Publié leJeudi 14 Avril 2022Nadjib Touaibia AFP
L’Organisation des Nations unies pour l’alimentation et l’agriculture (FAO) tient sa 32e conférence régionale centrée sur l’Afrique, plus que jamais menacée d’une crise alimentaire de grande ampleur. Réunis depuis lundi jusqu’au 13 avril à Malabo, en Guinée équatoriale, plus de cinquante ministres africains, des représentants de pays observateurs, de l’Union africaine, des organisations donatrices, de la société civile et du secteur privé prennent ensemble la mesure de la tragédie annoncée. Un « ouragan de famine et un effondrement du système alimentaire mondial », prédisait à la mi-mars le secrétaire général de l’ONU, Antonio Guterres.

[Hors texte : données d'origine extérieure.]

-- pv_equiv track=rewrite | github.com/ncheaz/graph_rag | graph_rag/extraction/relationship_analyzer.py | _find_import_statement
-- ===== SOURCE A (Python) =====
-- from typing import List, Dict, Set, Optional, Tuple
--
-- def _find_import_statement(code_content: str, start_pos: int) -> Optional[str]:
--     """Find the complete import statement starting from a position."""
--     lines = code_content.split('\n')
--     char_count = 0
--
--     for line in lines:
--         if char_count <= start_pos <= char_count + len(line):
--             # Found the line containing the import
--             stripped = line.strip()
--             if stripped.startswith('import'):
--                 return stripped
--         char_count += len(line) + 1  # +1 for newline
--
--     return None
-- ===== SOURCE B (Python) =====
-- from typing import Optional
--
-- def _find_import_statement(code_content: str, start_pos: int) -> Optional[str]:
--     """Find the complete import statement starting from a position."""
--     if start_pos < 0 or start_pos > len(code_content):
--         return None
--     i = start_pos
--     while i > 0 and code_content[i - 1] != '\n':
--         i -= 1
--     j = start_pos
--     while j < len(code_content) and code_content[j] != '\n':
--         j += 1
--     stripped = code_content[i:j].strip()
--     if stripped.startswith('import'):
--         return stripped
--     return None
-- ===== Notes on version B (the rewrite author's own statement) =====
-- stated objective: alternative
-- what changed: Instead of splitting the text into a list of lines and scanning them with a cumulative character counter, B guards the range once and scans directly from start_pos backward and forward to the enclosing line's boundaries.
import Mathlib
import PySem

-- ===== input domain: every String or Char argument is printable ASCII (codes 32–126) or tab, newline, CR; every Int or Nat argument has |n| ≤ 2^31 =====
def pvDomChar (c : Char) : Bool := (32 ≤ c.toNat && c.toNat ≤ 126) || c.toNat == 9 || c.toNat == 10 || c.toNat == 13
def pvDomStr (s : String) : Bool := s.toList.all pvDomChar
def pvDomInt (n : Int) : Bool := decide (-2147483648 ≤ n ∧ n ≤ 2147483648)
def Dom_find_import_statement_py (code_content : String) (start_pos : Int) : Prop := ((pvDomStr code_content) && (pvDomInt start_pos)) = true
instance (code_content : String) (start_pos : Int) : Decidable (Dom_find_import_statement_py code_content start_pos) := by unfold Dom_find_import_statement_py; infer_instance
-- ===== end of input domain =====

-- B replaces A's split-into-lines scan with its cumulative character counter by two direct
-- in-place scans from the position to the enclosing line's boundaries (objective: alternative).

-- ===== PORT A =====
-- the 'for line in lines' loop with its running char_count
def pvLoopA : List (List Char) → Int → Int → Option (List Char)
  | [], _, _ => none
  | line :: rest, char_count, start_pos =>
    if char_count ≤ start_pos ∧ start_pos ≤ char_count + (line.length : Int) then
      let stripped := PySem.Chars.strip line
      if PySem.Chars.startswith stripped "import".toList then some stripped
      else pvLoopA rest (char_count + (line.length : Int) + 1) start_pos
    else pvLoopA rest (char_count + (line.length : Int) + 1) start_pos

def find_import_statement_py (code_content : String) (start_pos : Int) : Option String :=
  (pvLoopA (PySem.Chars.splitOn code_content.toList ['\n']) 0 start_pos).map String.ofList

-- ===== PORT B =====
-- 'while i > 0 and code_content[i-1] != '\n': i -= 1' as structural recursion on i
def pvBack (cs : List Char) : Nat → Nat
  | 0 => 0
  | i + 1 => if cs.getD i ' ' ≠ '\n' then pvBack cs i else i + 1

-- 'while j < len(code_content) and code_content[j] != '\n': j += 1' as structural
-- recursion on the suffix code_content[j:]
def pvFwd : List Char → Nat → Nat
  | [], j => j
  | c :: rest, j => if c ≠ '\n' then pvFwd rest (j + 1) else j

def find_import_statement_py_alt (code_content : String) (start_pos : Int) : Option String :=
  let cs := code_content.toList
  if start_pos < 0 ∨ (cs.length : Int) < start_pos then none
  else
    let p := start_pos.toNat
    let i := pvBack cs p
    let j := pvFwd (cs.drop p) p
    let stripped := PySem.Chars.strip (PySem.List.slice cs (some (i : Int)) (some (j : Int)))
    if PySem.Chars.startswith stripped "import".toList then some (String.ofList stripped) else none
-- pv_equiv track=rewrite | github.com/shortalex12333/Cloud_PMS | api/sql_foundation/action_algebra.py | _extract_object
-- ===== SOURCE A (Python) =====
-- from typing import List, Dict, Set, Optional, Tuple, Any, Union
-- from enum import Enum
--
-- class ActionObject(str, Enum):
--     """
--     Objects that actions can operate on.
--
--     Each maps to one or more database tables.
--     """
--     INVENTORY = "inventory"
--     WORK_ORDERS = "work_orders"
--     EQUIPMENT = "equipment"
--     PARTS = "parts"
--     FAULTS = "faults"
--     DOCUMENTS = "documents"
--     PURCHASE_ORDERS = "purchase_orders"
--     SUPPLIERS = "suppliers"
--     LOGS = "logs"
--
-- OBJECT_PATTERNS: Dict[str, ActionObject] = {
--     # INVENTORY
--     "inventory": ActionObject.INVENTORY,
--     "inv": ActionObject.INVENTORY,
--     "stock": ActionObject.INVENTORY,
--     "spare": ActionObject.INVENTORY,
--     "spares": ActionObject.INVENTORY,
--
--     # WORK_ORDERS
--     "work order": ActionObject.WORK_ORDERS,
--     "work orders": ActionObject.WORK_ORDERS,
--     "wo": ActionObject.WORK_ORDERS,
--     "task": ActionObject.WORK_ORDERS,
--     "tasks": ActionObject.WORK_ORDERS,
--     "job": ActionObject.WORK_ORDERS,
--     "jobs": ActionObject.WORK_ORDERS,
--     "maintenance": ActionObject.WORK_ORDERS,
--
--     # EQUIPMENT
--     "equipment": ActionObject.EQUIPMENT,
--     "equip": ActionObject.EQUIPMENT,
--     "machine": ActionObject.EQUIPMENT,
--     "system": ActionObject.EQUIPMENT,
--     "engine": ActionObject.EQUIPMENT,
--     "generator": ActionObject.EQUIPMENT,
--
--     # PARTS
--     "part": ActionObject.PARTS,
--     "parts": ActionObject.PARTS,
--     "component": ActionObject.PARTS,
--     "components": ActionObject.PARTS,
--     "filter": ActionObject.PARTS,
--     "filters": ActionObject.PARTS,
--
--     # FAULTS
--     "fault": ActionObject.FAULTS,
--     "faults": ActionObject.FAULTS,
--     "error": ActionObject.FAULTS,
--     "alarm": ActionObject.FAULTS,
--     "warning": ActionObject.FAULTS,
--
--     # DOCUMENTS
--     "document": ActionObject.DOCUMENTS,
--     "documents": ActionObject.DOCUMENTS,
--     "doc": ActionObject.DOCUMENTS,
--     "docs": ActionObject.DOCUMENTS,
--     "manual": ActionObject.DOCUMENTS,
--     "manuals": ActionObject.DOCUMENTS,
--     "procedure": ActionObject.DOCUMENTS,
--
--     # PURCHASE_ORDERS
--     "purchase order": ActionObject.PURCHASE_ORDERS,
--     "purchase orders": ActionObject.PURCHASE_ORDERS,
--     "po": ActionObject.PURCHASE_ORDERS,
--     "order": ActionObject.PURCHASE_ORDERS,
--     "orders": ActionObject.PURCHASE_ORDERS,
--
--     # SUPPLIERS
--     "supplier": ActionObject.SUPPLIERS,
--     "suppliers": ActionObject.SUPPLIERS,
--     "vendor": ActionObject.SUPPLIERS,
--     "vendors": ActionObject.SUPPLIERS,
-- }
--
-- def _extract_object(text: str) -> Optional[ActionObject]:
--     """Extract object from text (longest match first)."""
--     sorted_patterns = sorted(
--         OBJECT_PATTERNS.items(),
--         key=lambda x: len(x[0]),
--         reverse=True
--     )
--
--     for pattern, obj in sorted_patterns:
--         if pattern in text:
--             return obj
--
--     return None
-- ===== SOURCE B (Python) =====
-- from typing import Dict, List, Optional
-- from enum import Enum
--
-- class ActionObject(str, Enum):
--     INVENTORY = "inventory"
--     WORK_ORDERS = "work_orders"
--     EQUIPMENT = "equipment"
--     PARTS = "parts"
--     FAULTS = "faults"
--     DOCUMENTS = "documents"
--     PURCHASE_ORDERS = "purchase_orders"
--     SUPPLIERS = "suppliers"
--     LOGS = "logs"
--
-- # Patterns grouped per object (group order and within-group order = the
-- # original dict's insertion order, where groups were contiguous).
-- OBJECT_PATTERN_GROUPS: List[tuple] = [
--     (ActionObject.INVENTORY, ["inventory", "inv", "stock", "spare", "spares"]),
--     (ActionObject.WORK_ORDERS, ["work order", "work orders", "wo", "task",
--                                 "tasks", "job", "jobs", "maintenance"]),
--     (ActionObject.EQUIPMENT, ["equipment", "equip", "machine", "system",
--                               "engine", "generator"]),
--     (ActionObject.PARTS, ["part", "parts", "component", "components",
--                           "filter", "filters"]),
--     (ActionObject.FAULTS, ["fault", "faults", "error", "alarm", "warning"]),
--     (ActionObject.DOCUMENTS, ["document", "documents", "doc", "docs",
--                               "manual", "manuals", "procedure"]),
--     (ActionObject.PURCHASE_ORDERS, ["purchase order", "purchase orders",
--                                     "po", "order", "orders"]),
--     (ActionObject.SUPPLIERS, ["supplier", "suppliers", "vendor", "vendors"]),
-- ]
--
-- def _extract_object(text: str) -> Optional[ActionObject]:
--     """Extract object from text: no sort, one pass over per-object pattern
--     groups keeping the longest matching pattern seen so far (strict '>'
--     reproduces the stable descending sort's earliest-first tie-break)."""
--     best_obj = None
--     best_len = -1
--     for obj, patterns in OBJECT_PATTERN_GROUPS:
--         for p in patterns:
--             if len(p) > best_len and p in text:
--                 best_obj = obj
--                 best_len = len(p)
--     return best_obj
-- ===== Notes on version B (the rewrite author's own statement) =====
-- stated objective: simpler
-- what changed: Replaced sort-then-first-match (sort all 46 patterns by length descending, return the first substring hit) by a sort-free single pass over patterns grouped per object, keeping the longest match so far; a strict length comparison in insertion order reproduces the stable sort's tie-break.
import Mathlib
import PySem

La situation est désormais évaluée et appréhendée en termes d’alerte et d’urgence. Le sous-directeur général de la FAO et représentant régional pour l’Afrique parle de « pandémie silencieuse de pauvreté, de faim et de sous-alimentation, et d’extrême vulnérabilité aux chocs » sur le continent.
Le prix des céréales a augmenté de 17 % en un mois
Le constat est terrible en effet pour les pays pauvres, déjà confrontés à une crise alimentaire (dérèglements climatiques, conflits), ou considérablement fragilisés par les hausses de prix et la spéculation boursière autour de produits essentiels.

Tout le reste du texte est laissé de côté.